CHAPITRE QUARANTE-CINQ

231 11 4
                                    

Le silence qui règne dans la chambre est particulièrement représentatif de la phase que nous traversons Cameron et moi.

Depuis l'incident du feu de camp, il se montre très distant. Chaque fois qu'il m'approche, il hésite à me toucher ou à prononcer certains mots. Je sais qu'il se sent toujours coupable pour ce qu'il a fait. Il marche sur des œufs depuis ce jour-là. Je tente de faire bonne figure de mon côté mais ma torture est tout autre. Je me pose un milliard de question sur l'accident qui a tué son père tandis qu'il se reproche encore d'avoir presque battu à mort un garçon devant mes yeux. Nos maux sont différents mais notre mal-être nous éloigne tous les deux. La situation est loin d'être évidente. Cela fait déjà une semaine que ça dure et je n'ai toujours pas trouvé de solution à mon problème. Ma meilleure option reste encore d'amener Cameron à me parler de son père en espérant qu'il me dira toute la vérité.

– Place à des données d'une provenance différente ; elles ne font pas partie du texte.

-- the whole index-building loop over enumerate reseau s
lemma pvIdx (rows : List (List Int)) : ∀ (s : Nat) (d : PySem.Dict Int (List Int)) (f : Int),
    ((PySem.List.enumerate rows (s : Int)).foldl (fun d p =>
      (PySem.List.dedup p.2).foldl (fun d g => d.insert g (d.getD g [] ++ [p.1])) d) d).getD f []
    = d.getD f [] ++ ((List.range rows.length).filter (fun u => decide (f ∈ rows.getD u []))).map
        (fun u => ((s + u : Nat) : Int)) := by
  induction rows with
  | nil => intro s d f; simp [PySem.List.enumerate]
  | cons r rows ih =>
    intro s d f
    rw [PySem.List.enumerate_cons, List.foldl_cons]
    have hs1 : (s : Int) + 1 = ((s + 1 : Nat) : Int) := by push_cast; ring
    rw [hs1, ih (s + 1)]
    rw [pvIdxRow (s : Int) (PySem.List.dedup r) (PySem.List.nodup_dedup r) d f]
    simp only [List.length_cons, List.range_succ_eq_map, List.filter_cons,
      List.getD_cons_zero, List.filter_map, List.map_map]
    have hmap : List.map ((fun u : Nat => ((s + u : Nat) : Int)) ∘ Nat.succ)
        (((List.range rows.length).filter
          ((fun u => decide (f ∈ (r :: rows).getD u [])) ∘ Nat.succ)))
        = List.map (fun u : Nat => ((s + 1 + u : Nat) : Int))
          ((List.range rows.length).filter (fun u => decide (f ∈ rows.getD u []))) := by
      have hpred : ((fun u => decide (f ∈ (r :: rows).getD u [])) ∘ Nat.succ)
          = (fun u => decide (f ∈ rows.getD u [])) := by
        funext u; simp [Function.comp]
      rw [hpred]
      apply List.map_congr_left
      intro x _
      simp only [Function.comp]
      exact congrArg _ (by omega)
    by_cases hf : f ∈ r
    · rw [if_pos (by simpa [PySem.List.mem_dedup] using hf), if_pos (by simpa using hf)]
      simp only [List.map_cons, List.map_map, hmap]
      simp [List.append_assoc]
    · rw [if_neg (by simpa [PySem.List.mem_dedup] using hf), if_neg (by simpa using hf)]
      rw [List.map_map, hmap]
      simp

-- keys of the index: nodup, and exactly the friends occurring somewhere
lemma pvIdx_keys (rows : List (List Int)) : ∀ (s : Int) (d : PySem.Dict Int (List Int)),
    d.keys.Nodup →
    (((PySem.List.enumerate rows s).foldl (fun d p =>
      (PySem.List.dedup p.2).foldl (fun d g => d.insert g (d.getD g [] ++ [p.1])) d) d).keys.Nodup
    ∧ ∀ f, f ∈ ((PySem.List.enumerate rows s).foldl (fun d p =>
      (PySem.List.dedup p.2).foldl (fun d g => d.insert g (d.getD g [] ++ [p.1])) d) d).keys
      ↔ (f ∈ d.keys ∨ ∃ r ∈ rows, f ∈ r)) := by
  induction rows with
  | nil =>
    intro s d hnd
    constructor
    · simpa [PySem.List.enumerate] using hnd
    · intro f; simp [PySem.List.enumerate]
  | cons r rows ih =>
    intro s d hnd
    rw [PySem.List.enumerate_cons, List.foldl_cons]
    have h1 := pvIdxRow_keys (s : Int) (PySem.List.dedup r) d
    have hnd1 : (((PySem.List.dedup r).foldl (fun d g => d.insert g (d.getD g [] ++ [s])) d).keys).Nodup := by
      rw [h1]; exact PySem.Set.nodup_update _ _ hnd
    obtain ⟨h2, h3⟩ := ih (s + 1) _ hnd1
    refine ⟨h2, fun f => ?_⟩
    rw [h3 f, h1, PySem.Set.mem_update, PySem.List.mem_dedup]
    constructor
    · rintro ((h | h) | h)
      · exact Or.inl h
      · exact Or.inr ⟨r, by simp, h⟩
      · obtain ⟨r', hr', hf⟩ := h
        exact Or.inr ⟨r', by simp [hr'], hf⟩
    · rintro (h | ⟨r', hr', hf⟩)
      · exact Or.inl (Or.inl h)
      · rcases List.mem_cons.mp hr' with h | h
        · subst h; exact Or.inl (Or.inr hf)
        · exact Or.inr ⟨r', h, hf⟩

Assise sur le lit que nous partageons, je lève les yeux de mon manuel de cours et prendre un instant pour observer Cameron du coin de l'oeil. Installé à ma droite, il griffonne sur son cahier de dessin. Il est concentré sur la pointe de son crayon. Toute son attention est entièrement focalisée sur ce qu'il est en train d'esquisser sur la page blanche. Il dessine depuis une heure déjà et il n'a pas décroché un mot. C'est toujours comme ça chaque fois qu'il ouvre son calepin. Il se plonge dans un autre monde et se coupe momentanément de la réalité.

En l'observant ainsi, je ne peux m'empêcher de repenser à cette histoire d'accident. J'essaie d'imaginer à quoi pouvait ressembler Cameron lorsqu'il était enfant. Je parie que ses yeux étaient déjà aussi noirs que le néant et qu'il était tout aussi fin qu'il l'est aujourd'hui. Je suppose que ses cheveux étaient déjà bruns. Cet air malicieux qu'il a en permanence sur son visage était sûrement déjà là, lui aussi. En revanche, j'ai du mal à l'imaginer dans une voiture alors que son père perd le contrôle du véhicule. Je suis incapable de visualiser l'accident. Ça fait trop mal. Je ne peux pas concevoir une telle souffrance. Je ne veux pas croire que Cameron ait pu vivre quelque chose d'aussi affreux. L'homme que j'aime est brisé par un traumatisme lourd et j'ai peur d'admettre que ce soit celui-ci. Depuis que j'ai eu cette conversation avec Stephen, je prie chaque jour pour que ce ne soit pas le cas. Je n'ai pas envie d'avoir à accepter l'impensable.

Néanmoins, je suis déterminée à obtenir la vérité, à tirer cette histoire au claire. Je ne tiendrais pas bien longtemps avant de perdre les pédales. Je ne veux pas continuer à vivre dans le doute et l'ignorance. C'est trop dur de vivre avec ça.

Tente quelque chose, Emery. C'est le moment ou jamais !

D'une voix hésitante, je me prépare à me jeter dans la gueule du loup.

-Cam...

-Ouais ?

Il ne quitte pas son dessin des yeux.

-Je peux te demander quelque chose ?

Il marmonne vaguement en guise d'approbation.

Je sais pertinement que j'entre en terrain miné mais il faut que je le fasse. Je dois savoir si Stephen a dit vrai ou non. Je vais peut-être me prendre un mur mais il faut tout de même que je tente le coup. Je n'ai pas grand-chose à perdre. Si Cameron se braque, je n'insisterais pas. Je veux seulement voir s'il m'a menti ou non. Je dois savoir si je ne veux pas devenir folle.

Je m'arme alors d'une dose considérable de courage et me lance en priant pour ne pas le brusquer.

-Parle-moi de ton père.

Il se fige instantanément. Sur le papier, son crayon en fait de même. Son corps se tend tout entier à côté du mien. Je vois sa mâchoire se crisper et son regard s'assombrir alors qu'il ne me regarde même pas. Une tension palpable s'installe progressivement entre nous.